== Input material

lemma none_not_mem_map_some (x : List Char) : (none : Option Char) ∉ x.map some := by
  intro hmem
  rcases List.mem_map.mp hmem with ⟨a, _, ha⟩
  exact Option.some_ne_none a ha

lemma reduceOption_map_some' (l : List Char) : (l.map some).reduceOption = l := by
  induction l <;> simp_all [List.reduceOption]

-- windows of a pure run: W over (map some cur) is exactly slides cur
lemma W_map_some (L : Nat) (hL : 0 < L) (cur : List Char) :
    W L (cur.map some) = slides L cur := by
  induction cur with
  | nil =>
    rw [List.map_nil, W_nil]
    exact (slides_nil_of_short L [] (by simpa using hL)).symm
  | cons ch cur ih =>
    rw [List.map_cons, W_cons, ih]
    by_cases h : L ≤ cur.length + 1
    · rw [slides_cons L ch cur h]
      have hwin : winOf L (some ch :: cur.map some) 0 = some ((ch :: cur).take L) := by
        have htake : List.take L (some ch :: cur.map some) = (List.take L (ch :: cur)).map some := by
          rw [show (some ch :: cur.map some) = (ch :: cur).map some by simp, ← List.map_take]
        have hcond : (none : Option Char) ∉ List.take L (some ch :: cur.map some) := by
          rw [htake]; exact none_not_mem_map_some _
        simp only [winOf, List.drop_zero]
        rw [if_neg hcond, htake, reduceOption_map_some']
      rw [if_neg (by simp only [List.length_map]; omega), hwin]
      simp
    · rw [slides_nil_of_short L (ch :: cur) (by simp only [List.length_cons]; omega),
        slides_nil_of_short L cur (by omega),
        if_pos (by simp only [List.length_map]; omega)]
      simp

-- splitting at the first none: W (map some cur ++ none :: t) = slides cur ++ W t
lemma W_split (L : Nat) (hL : 0 < L) (cur : List Char) (t : List (Option Char)) :
    W L (cur.map some ++ none :: t) = slides L cur ++ W L t := by
  induction cur with
  | nil =>
    rw [List.map_nil, List.nil_append, W_none L hL,
      slides_nil_of_short L [] (by simpa using hL), List.nil_append]
  | cons ch cur ih =>
    rw [List.map_cons, List.cons_append, W_cons, ih]
    by_cases h : L ≤ cur.length + 1
    · -- the window at 0 stays inside the run
      rw [slides_cons L ch cur h]
      have hwin : winOf L (some ch :: (cur.map some ++ none :: t)) 0 = some ((ch :: cur).take L) := by
        have htake : List.take L (some ch :: (cur.map some ++ none :: t))
            = (List.take L (ch :: cur)).map some := by
          rw [show (some ch :: (cur.map some ++ none :: t)) = (ch :: cur).map some ++ (none :: t) by simp,
            List.take_append_of_le_length (by simp only [List.length_map, List.length_cons]; omega),
            ← List.map_take]
        have hcond : (none : Option Char) ∉ List.take L (some ch :: (cur.map some ++ none :: t)) := by
          rw [htake]; exact none_not_mem_map_some _
        simp only [winOf, List.drop_zero]
        rw [if_neg hcond, htake, reduceOption_map_some']
      rw [if_neg (by simp only [List.length_append, List.length_map, List.length_cons]; omega), hwin]
      simp
    · -- the window at 0 (if it exists) crosses the none, both sides contribute nothing
      rw [slides_nil_of_short L (ch :: cur) (by simp only [List.length_cons]; omega),
        slides_nil_of_short L cur (by omega)]
      by_cases hc : (cur.map some ++ none :: t).length + 1 < L
      · rw [if_pos hc]
        simp
      · rw [if_neg hc]
        have hwin : winOf L (some ch :: (cur.map some ++ none :: t)) 0 = none := by
          have hmem : none ∈ List.take L (some ch :: (cur.map some ++ none :: t)) := by
            rw [show (some ch :: (cur.map some ++ none :: t)) = (ch :: cur).map some ++ (none :: t) by simp,
              List.take_append]
            have hlen : ((ch :: cur).map some).length = cur.length + 1 := by simp
            apply List.mem_append_right
            have : 0 < L - ((ch :: cur).map some).length := by rw [hlen]; omega
            cases hEq : L - ((ch :: cur).map some).length with
            | zero => omega
            | succ m => simp [List.take_succ_cons]
          simp only [winOf, List.drop_zero]
          rw [if_pos hmem]
        rw [hwin]
        simp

====

Problem to solve
Review the entries above and return every line where "lemma" appears.

Your response
lemma none_not_mem_map_some (x : List Char) : (none : Option Char) ∉ x.map some := by
lemma reduceOption_map_some' (l : List Char) : (l.map some).reduceOption = l := by
lemma W_map_some (L : Nat) (hL : 0 < L) (cur : List Char) :
lemma W_split (L : Nat) (hL : 0 < L) (cur : List Char) (t : List (Option Char)) :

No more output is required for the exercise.